Atul Gawande lays this problem out so, so well in this chapter. Quotes that will stay with me regarding this were:
-‘We find it hard, in medicine, to talk about this with patients. The moral burden of practicing on people is always with us, but for the most part unspoken’… ‘Not to worry. I just assist,’ I say…. Yet to say I just assisted remains a kind of subterfuge. I wasn’t merely an extra pair of hands…I was there to help, yes but I was there to practice, too.’
-‘In medicine we have long faced a conflict between the imperative to give patients the best possible care and the need to provide novices with experience. Residencies attempt to mitigate potential harm through supervision and graduated responsibility… Studies generally find teaching hospitals have better outcomes than non-teaching hospitals…But there is still no getting around those first few unsteady times a young physician tries to put in a central line, remove a breast cancer or sew together two segments of colon. No matter how many protections we put in place, on average these cases go less well with the novice than with someone experienced. …. This is the uncomfortable truth about teaching. … a patient’s right to the best care possible must trump the objective of training novices. We want perfection without practice. Yet everyone is harmed if no one is trained for the future. So learning is hidden, behind drapes and anaesthesia and the elisions of language.
-‘By the 1980s [it was] possible to do a switch operation safely. In 1986, the Great Ormond Street surgeons made the changeover, and their report shows that it was unquestionably a change for the better. The annual death rate after a successful switch procedure was less than a quarter…resulting in a life expectancy of 63 instead of 47. But the price of learning to do it was appalling. In their first 70 switch operations, the doctors had a 25% death rate compared with just 6 percent with the [previous] procedure. (18 babies died, more than twice the number of the entire Senning era.) Only with time did they master it: in their next hundred switch operations, just 5 babies died. As patients, we want both expertise and progress. What nobody wants to face is that these are contradictory desires. In the words of one British public report, ‘There should be no learning curve as far as patient safety is concerned.’ But that is entirely wishful thinking.’

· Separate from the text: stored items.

-- pv_equiv track=rewrite | github.com/xiasma/evagene-integration-examples | research-cohort-anonymiser/python/src/research_anonymiser/anonymiser.py | _build_stable_identifiers
-- ===== SOURCE A (Python) =====
-- from collections.abc import Mapping
-- from typing import Any
--
-- def _build_stable_identifiers(
--     labels: Mapping[str, str],
--     individuals: list[dict[str, Any]],
-- ) -> dict[str, str]:
--     by_label: dict[str, list[str]] = {}
--     for individual in individuals:
--         individual_id = individual["id"]
--         by_label.setdefault(labels[individual_id], []).append(individual_id)
--     identifiers: dict[str, str] = {}
--     for label, ids in by_label.items():
--         for index, individual_id in enumerate(sorted(ids), start=1):
--             identifiers[individual_id] = f"{label}-{index}"
--     return identifiers
-- ===== SOURCE B (Python) =====
-- def _build_stable_identifiers(labels, individuals):
--     ids = [individual["id"] for individual in individuals]
--     identifiers = {}
--     for label in dict.fromkeys(labels[i] for i in ids):
--         matching = sorted(i for i in ids if labels[i] == label)
--         for index, individual_id in enumerate(matching, start=1):
--             identifiers[individual_id] = f"{label}-{index}"
--     return identifiers
-- ===== Notes on version B (the rewrite author's own statement) =====
-- stated objective: alternative
-- what changed: A builds a dict of per-label id lists in one grouping pass and then iterates its items; B never groups: it deduplicates the label sequence once (dict.fromkeys) and, per distinct label, filters the id list and enumerates its sorted matches directly.
import Mathlib
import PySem

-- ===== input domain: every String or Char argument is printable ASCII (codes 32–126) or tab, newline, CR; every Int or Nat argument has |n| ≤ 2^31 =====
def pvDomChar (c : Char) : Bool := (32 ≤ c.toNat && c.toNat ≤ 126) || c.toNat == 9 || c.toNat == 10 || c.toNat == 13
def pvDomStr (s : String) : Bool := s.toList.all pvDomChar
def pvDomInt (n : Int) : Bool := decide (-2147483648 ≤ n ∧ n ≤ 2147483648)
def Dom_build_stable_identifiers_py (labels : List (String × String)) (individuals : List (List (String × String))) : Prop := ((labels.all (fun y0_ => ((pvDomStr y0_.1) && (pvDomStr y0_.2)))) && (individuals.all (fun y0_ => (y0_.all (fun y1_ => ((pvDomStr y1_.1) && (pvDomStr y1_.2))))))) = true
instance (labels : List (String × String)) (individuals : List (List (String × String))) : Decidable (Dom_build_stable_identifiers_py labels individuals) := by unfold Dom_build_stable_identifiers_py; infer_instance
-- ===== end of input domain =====

-- B replaces A's group-into-a-dict-of-lists pass by deduplicating the label sequence once and
-- filtering the id list per label (same return value, different decomposition; objective: alternative).

-- ===== PORT A =====
def build_stable_identifiers_py (labels : List (String × String)) (individuals : List (List (String × String))) : List (String × String) :=
  -- by_label.setdefault(lab, []).append(i)  is  d.modify lab [] (· ++ [i])
  let by_label : PySem.Dict String (List String) :=
    individuals.foldl (fun d individual =>
      let individual_id := (PySem.Dict.ofList individual).getD "id" ""
      d.modify ((PySem.Dict.ofList labels).getD individual_id "") [] (· ++ [individual_id]))
      PySem.Dict.empty
  let identifiers : PySem.Dict String String :=
    by_label.items.foldl (fun ids p =>
      (PySem.List.enumerate (PySem.List.sorted p.2 (fun x => x) false) 1).foldl
        (fun ids q => ids.insert q.2 (p.1 ++ "-" ++ PySem.Int.toStr q.1)) ids)
      PySem.Dict.empty
  identifiers.items

-- ===== PORT B =====
def build_stable_identifiers_py_alt (labels : List (String × String)) (individuals : List (List (String × String))) : List (String × String) :=
  let ids := individuals.map (fun individual => (PySem.Dict.ofList individual).getD "id" "")
  let identifiers : PySem.Dict String String :=
    (PySem.List.dedup (ids.map (fun i => (PySem.Dict.ofList labels).getD i ""))).foldl
      (fun acc label =>
        let matching := PySem.List.sorted
          (ids.filter (fun i => (PySem.Dict.ofList labels).getD i "" == label)) (fun x => x) false
        (PySem.List.enumerate matching 1).foldl
          (fun acc q => acc.insert q.2 (label ++ "-" ++ PySem.Int.toStr q.1)) acc)
      PySem.Dict.empty
  identifiers.items

-- ===== PRECONDITION & SPEC =====
-- Pre_ excludes exactly the inputs on which the Python raises KeyError: an individual without an
-- "id" key, or an individual whose id is not a key of labels.
def Pre_build_stable_identifiers_py (labels : List (String × String)) (individuals : List (List (String × String))) : Prop :=
  individuals.all (fun individual =>
    ((PySem.Dict.ofList individual).get? "id").any
      (fun i => (PySem.Dict.ofList labels).contains i)) = true
instance (labels : List (String × String)) (individuals : List (List (String × String))) : Decidable (Pre_build_stable_identifiers_py labels individuals) := by unfold Pre_build_stable_identifiers_py; infer_instance

def pvWitness_build_stable_identifiers_py : (List (String × String)) × (List (List (String × String))) :=
  ([("a1", "X"), ("b2", "X"), ("c3", "Y")],
   [[("id", "b2")], [("id", "a1")], [("id", "c3")], [("id", "a1")]])

def Spec_build_stable_identifiers_py (labels : List (String × String)) (individuals : List (List (String × String))) (out : List (String × String)) : Prop := out = build_stable_identifiers_py_alt labels individuals
instance (labels : List (String × String)) (individuals : List (List (String × String))) (out : List (String × String)) : Decidable (Spec_build_stable_identifiers_py labels individuals out) := by unfold Spec_build_stable_identifiers_py; infer_instance

-- ===== CLAIM (what is proved, stated in full; the proofs are below) =====
def Claim_equal_build_stable_identifiers_py : Prop := ∀ (labels : List (String × String)) (individuals : List (List (String × String))), Dom_build_stable_identifiers_py labels individuals → Pre_build_stable_identifiers_py labels individuals → Spec_build_stable_identifiers_py labels individuals (build_stable_identifiers_py labels individuals)

-- ===== LEMMAS AND PROOFS =====

theorem pvWitness_ok : Dom_build_stable_identifiers_py pvWitness_build_stable_identifiers_py.1 pvWitness_build_stable_identifiers_py.2 ∧ Pre_build_stable_identifiers_py pvWitness_build_stable_identifiers_py.1 pvWitness_build_stable_identifiers_py.2 := by decide

-- A's grouping dict, characterised: its items are the deduplicated label sequence, each label
-- paired with the ids carrying that label, in original order.
theorem by_label_items (labelOf : String → String) (ids : List String) :
    (ids.foldl (fun d i => d.modify (labelOf i) [] (· ++ [i])) (PySem.Dict.empty : PySem.Dict String (List String))).items
      = (PySem.List.dedup (ids.map labelOf)).map
          (fun lab => (lab, ids.filter (fun i => labelOf i == lab))) := by
  have hnd := PySem.Dict.nodup_keys_foldl_modify_key ids labelOf [] (fun _ i => (· ++ [i]))
    PySem.Dict.empty (by simp [pysem])
  rw [PySem.Dict.items_eq_map_keys _ hnd []]
  rw [PySem.Dict.keys_foldl_modify_key ids labelOf [] (fun _ i => (· ++ [i])) PySem.Dict.empty]
  have hupd : PySem.Set.update ((PySem.Dict.empty : PySem.Dict String (List String)).keys) (ids.map labelOf)
      = PySem.List.dedup (ids.map labelOf) := by
    simp [pysem, PySem.Set.update, PySem.Set.ofList_eq_foldl]
  rw [hupd]
  apply List.map_congr_left
  intro lab _
  have h := PySem.Dict.getD_foldl_modify_append (ids.map (fun i => (labelOf i, i)))
    (PySem.Dict.empty : PySem.Dict String (List String)) lab
  rw [List.foldl_map] at h
  simp only [List.filter_map, List.map_map] at h
  simp only [h, pysem]
  simp [Function.comp_def]

-- ===== VERDICT (by name: the statement is the Claim_ definition above) =====
theorem build_stable_identifiers_py_spec : Claim_equal_build_stable_identifiers_py := by
  intro labels individuals _ _
  unfold Spec_build_stable_identifiers_py build_stable_identifiers_py build_stable_identifiers_py_alt
  simp only []
  have h1 : individuals.foldl (fun d individual =>
      let individual_id := (PySem.Dict.ofList individual).getD "id" ""
      d.modify ((PySem.Dict.ofList labels).getD individual_id "") [] (· ++ [individual_id]))
      (PySem.Dict.empty : PySem.Dict String (List String))
      = (individuals.map (fun individual => (PySem.Dict.ofList individual).getD "id" "")).foldl
          (fun d i => d.modify ((PySem.Dict.ofList labels).getD i "") [] (· ++ [i])) PySem.Dict.empty := by
    rw [List.foldl_map]
  rw [h1, by_label_items (fun i => (PySem.Dict.ofList labels).getD i "")
        (individuals.map (fun individual => (PySem.Dict.ofList individual).getD "id" ""))]
  rw [List.foldl_map]
theorem countP_lt_aux {α : Type} {p q : α → Bool} :
    ∀ (l : List α) (c : α), c ∈ l → (∀ x, q x = true → p x = true) →
      p c = true → q c = false → l.countP q < l.countP p := by
  intro l
  induction l with
  | nil => simp
  | cons a l ih =>
    intro c hc himp hp hq
    rcases List.mem_cons.1 hc with rfl | hc
    · have hm : l.countP q ≤ l.countP p := List.countP_mono_left (fun x _ h => himp x h)
      simp [hq, hp]
      omega
    · have := ih c hc himp hp hq
      have h2 : q a = true → p a = true := himp a
      simp only [List.countP_cons]
      split_ifs <;> simp_all
      omega

theorem pvCnt_lt {m : List (List Int)} {vis : List (Int × Int)} {c : Int × Int}
    (he : pvElig m c) (hv : c ∉ vis) : pvCnt m (vis ++ [c]) < pvCnt m vis := by
  apply countP_lt_aux _ c (pvRect_mem he.1)
  · intro x hx
    simp only [decide_eq_true_eq] at hx ⊢
    exact ⟨hx.1, fun hm => hx.2 (List.mem_append_left _ hm)⟩
  · simp only [decide_eq_true_eq]
    exact ⟨he, hv⟩
  · simp

theorem pvCnt_append {m : List (List Int)} {vis k : List (Int × Int)}
    (hk : k.Nodup) (h : ∀ x ∈ k, pvElig m x ∧ x ∉ vis) :
    pvCnt m (vis ++ k) + k.length ≤ pvCnt m vis := by
  induction k generalizing vis with
  | nil => simp
  | cons x k ih =>
    obtain ⟨hx, hk'⟩ := List.nodup_cons.1 hk
    have h1 : pvCnt m (vis ++ [x]) < pvCnt m vis := pvCnt_lt (h x (by simp)).1 (h x (by simp)).2
    have h2 : pvCnt m ((vis ++ [x]) ++ k) + k.length ≤ pvCnt m (vis ++ [x]) := by
      apply ih hk'
      intro y hy
      refine ⟨(h y (by simp [hy])).1, ?_⟩
      simp only [List.mem_append, List.mem_singleton]
      rintro (hm | rfl)
      · exact (h y (by simp [hy])).2 hm
      · exact hx hy
    have : vis ++ x :: k = (vis ++ [x]) ++ k := by simp
    rw [this]
    simp only [List.length_cons]
    omega

theorem mem_foldGN {m : List (List Int)} {i j : Int} {d : Int × Int} :
    ∀ (mvs : List (Int × Int)) (acc : List (Int × Int)),
    (d ∈ mvs.foldl (fun acc mv => if pvInRect m (i + mv.1, j + mv.2) then acc ++ [(i + mv.1, j + mv.2)] else acc) acc
      ↔ d ∈ acc ∨ ∃ mv ∈ mvs, d = (i + mv.1, j + mv.2) ∧ pvInRect m d) := by
  intro mvs
  induction mvs with
  | nil => simp
  | cons mv mvs ih =>
    intro acc
    simp only [List.foldl_cons]
    by_cases h : pvInRect m (i + mv.1, j + mv.2)
    · rw [if_pos h, ih]
      simp only [List.mem_append, List.mem_cons, List.not_mem_nil, or_false]
      constructor
      · rintro ((ha | rfl) | ⟨mv', hm, rfl, hr⟩)
        · exact Or.inl ha
        · exact Or.inr ⟨mv, Or.inl rfl, rfl, h⟩
        · exact Or.inr ⟨mv', Or.inr hm, rfl, hr⟩
      · rintro (ha | ⟨mv', hm | hm, rfl, hr⟩)
        · exact Or.inl (Or.inl ha)
        · subst hm; exact Or.inl (Or.inr rfl)
        · exact Or.inr ⟨mv', hm, rfl, hr⟩
    · rw [if_neg h, ih]
      simp only [List.mem_cons]
      constructor
      · rintro (ha | ⟨mv', hm, rfl, hr⟩)
        · exact Or.inl ha
        · exact Or.inr ⟨mv', Or.inr hm, rfl, hr⟩
      · rintro (ha | ⟨mv', hm | hm, rfl, hr⟩)
        · exact Or.inl ha
        · subst hm; exact absurd hr h
        · exact Or.inr ⟨mv', hm, rfl, hr⟩

theorem mem_getNeighbors {i j : Int} {m : List (List Int)} {d : Int × Int} :
    d ∈ getNeighbors i j m ↔ d ∈ pvNbrs (i, j) ∧ pvInRect m d := by
  rw [getNeighbors, mem_foldGN]
  simp only [pvMoves, pvNbrs, List.mem_cons, List.not_mem_nil]
  constructor
  · rintro (h | ⟨mv, hm, rfl, hr⟩)
    · simp at h
    · simp only [or_false] at hm
      rcases hm with rfl | rfl | rfl | rfl <;>
        refine ⟨?_, hr⟩ <;> simp [sub_eq_add_neg]
  · rintro ⟨hd, hr⟩
    rcases hd with rfl | rfl | rfl | rfl | h
    · exact Or.inr ⟨(0, 1), by simp, by simp, hr⟩
    · exact Or.inr ⟨(1, 0), by simp, by simp, hr⟩
    · exact Or.inr ⟨(0, -1), by simp, by simp [sub_eq_add_neg], hr⟩
    · exact Or.inr ⟨(-1, 0), by simp, by simp [sub_eq_add_neg], hr⟩
    · simp at h

theorem pvSet_add {s : PySem.Set (Int × Int)} {x : Int × Int} (h : x ∉ s) :
    PySem.Set.add s x = s ++ [x] := by
  simp [PySem.Set.add, h]

-- ===== the A-side loop invariant =====

theorem foldA (m : List (List Int)) (fuel : Nat)
    (IH : ∀ (vis : List (Int × Int)) (c : Int × Int), pvCnt m vis < fuel →
      ∃ new, findSize fuel c.1 c.2 m vis = ((new.length : Int) + 1, vis ++ new) ∧ new.Nodup ∧
        (∀ x ∈ new, pvElig m x ∧ x ∉ vis ∧ pvNR m vis c x) ∧
        (∀ x, (x = c ∨ x ∈ new) → ∀ d ∈ pvNbrs x, pvElig m d → d ∈ vis ++ new)) :
    ∀ (ns : List (Int × Int)) (c : Int × Int) (s0 : Int) (vis0 : List (Int × Int)),
    (∀ d ∈ ns, d ∈ pvNbrs c ∧ pvInRect m d) → pvCnt m vis0 < fuel + 1 →
    ∃ new,
      ns.foldl
        (fun st c' =>
          if pvVal m c' = 1 ∧ c' ∉ st.2 then
            let r := findSize fuel c'.1 c'.2 m (st.2 ++ [c'])
            (st.1 + r.1, r.2)
          else st)
        (s0, vis0)
        = (s0 + (new.length : Int), vis0 ++ new) ∧
      new.Nodup ∧
      (∀ x ∈ new, pvElig m x ∧ x ∉ vis0 ∧ pvNR m vis0 c x) ∧
      (∀ d ∈ ns, pvVal m d = 1 → d ∈ vis0 ++ new) ∧
      (∀ x ∈ new, ∀ d ∈ pvNbrs x, pvElig m d → d ∈ vis0 ++ new) := by
  intro ns
  induction ns with
  | nil =>
    intro c s0 vis0 _ _
    exact ⟨[], by simp, by simp, by simp, by simp, by simp⟩
  | cons x ns ih =>
    intro c s0 vis0 hns hcnt
    simp only [List.foldl_cons]
    by_cases hx : pvVal m x = 1 ∧ x ∉ vis0
    · have hin := hns x List.mem_cons_self
      have helig : pvElig m x := ⟨hin.2, hx.1⟩
      have h1 : pvCnt m (vis0 ++ [x]) < fuel :=
        lt_of_lt_of_le (pvCnt_lt helig hx.2) (Nat.lt_succ_iff.1 hcnt)
      obtain ⟨n1, he1, hnd1, hp1, hc1⟩ := IH (vis0 ++ [x]) x h1
      simp only [if_pos hx, he1]
      have hsub : ∀ y ∈ vis0, y ∈ (vis0 ++ [x]) ++ n1 := by
        intro y hy; simp [hy]
      obtain ⟨n2, he2, hnd2, hp2, hd2, hc2⟩ :=
        ih c (s0 + ((n1.length : Int) + 1)) (vis0 ++ [x] ++ n1)
          (fun d hd => hns d (List.mem_cons_of_mem _ hd))
          (lt_of_le_of_lt (pvCnt_mono hsub) hcnt)
      refine ⟨x :: (n1 ++ n2), ?_, ?_, ?_, ?_, ?_⟩
      · rw [he2]
        refine Prod.ext ?_ ?_
        · simp; ring
        · simp
      · -- Nodup
        have hxn1 : x ∉ n1 := fun hm => (hp1 x hm).2.1 (by simp)
        have hn2f : ∀ y ∈ n2, y ∉ vis0 ++ [x] ++ n1 := fun y hy => (hp2 y hy).2.1
        simp only [List.nodup_cons, List.nodup_append]
        refine ⟨?_, hnd1, hnd2, ?_⟩
        · intro hm
          rcases List.mem_append.1 hm with hm | hm
          · exact hxn1 hm
          · exact hn2f x hm (by simp)
        · rintro y hy1 z hz rfl
          exact hn2f y hz (by simp [hy1])
      · -- membership properties
        intro y hy
        rcases List.mem_cons.1 hy with rfl | hy
        · exact ⟨helig, hx.2, .base hin.1 helig hx.2⟩
        rcases List.mem_append.1 hy with hy | hy
        · obtain ⟨hel, hnv, hnr⟩ := hp1 y hy
          have hnv0 : y ∉ vis0 := fun hm => hnv (by simp [hm])
          have hnr0 : pvNR m vis0 x y := pvNR_anti (fun z hz => by simp [hz]) hnr
          exact ⟨hel, hnv0, pvNR_chain hin.1 helig hx.2 hnr0⟩
        · obtain ⟨hel, hnv, hnr⟩ := hp2 y hy
          have hnv0 : y ∉ vis0 := fun hm => hnv (by simp [hm])
          exact ⟨hel, hnv0, pvNR_anti (fun z hz => by simp [hz]) hnr⟩
      · -- every 1-valued listed neighbour ends up visited
        intro d hd hval
        rcases List.mem_cons.1 hd with rfl | hd
        · simp
        · have := hd2 d hd hval
          simp only [List.mem_append, List.mem_cons] at this ⊢
          tauto
      · -- closure
        intro y hy d hd hel
        have target : ∀ z, z ∈ vis0 ++ [x] ++ n1 ++ n2 → z ∈ vis0 ++ x :: (n1 ++ n2) := by
          intro z hz
          simp only [List.mem_append, List.mem_cons] at hz ⊢
          tauto
        rcases List.mem_cons.1 hy with rfl | hy
        · exact target d (by simpa using List.mem_append_left n2 (hc1 y (Or.inl rfl) d hd hel))
        rcases List.mem_append.1 hy with hy | hy
        · exact target d (by simpa using List.mem_append_left n2 (hc1 y (Or.inr hy) d hd hel))
        · exact target d (by simpa using hc2 y hy d hd hel)
    · simp only [if_neg hx]
      obtain ⟨n2, he2, hnd2, hp2, hd2, hc2⟩ :=
        ih c s0 vis0 (fun d hd => hns d (List.mem_cons_of_mem _ hd)) hcnt
      refine ⟨n2, he2, hnd2, hp2, ?_, hc2⟩
      intro d hd hval
      rcases List.mem_cons.1 hd with rfl | hd
      · have : d ∈ vis0 := by
          by_contra hnm
          exact hx ⟨hval, hnm⟩
        simp [this]
      · exact hd2 d hd hval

I cannot tell you how validating that chapter felt to me. Even if there are no answers to the problem, to know you are not alone in your feelings is a precious gift. It is the magic of books, and I have rarely felt it so acutely as I did reading this chapter. It was as if someone had taken my ill-formed anxieties swirling round in muddled confusion and laid them out neatly on a page. For that reason, I give the book five stars.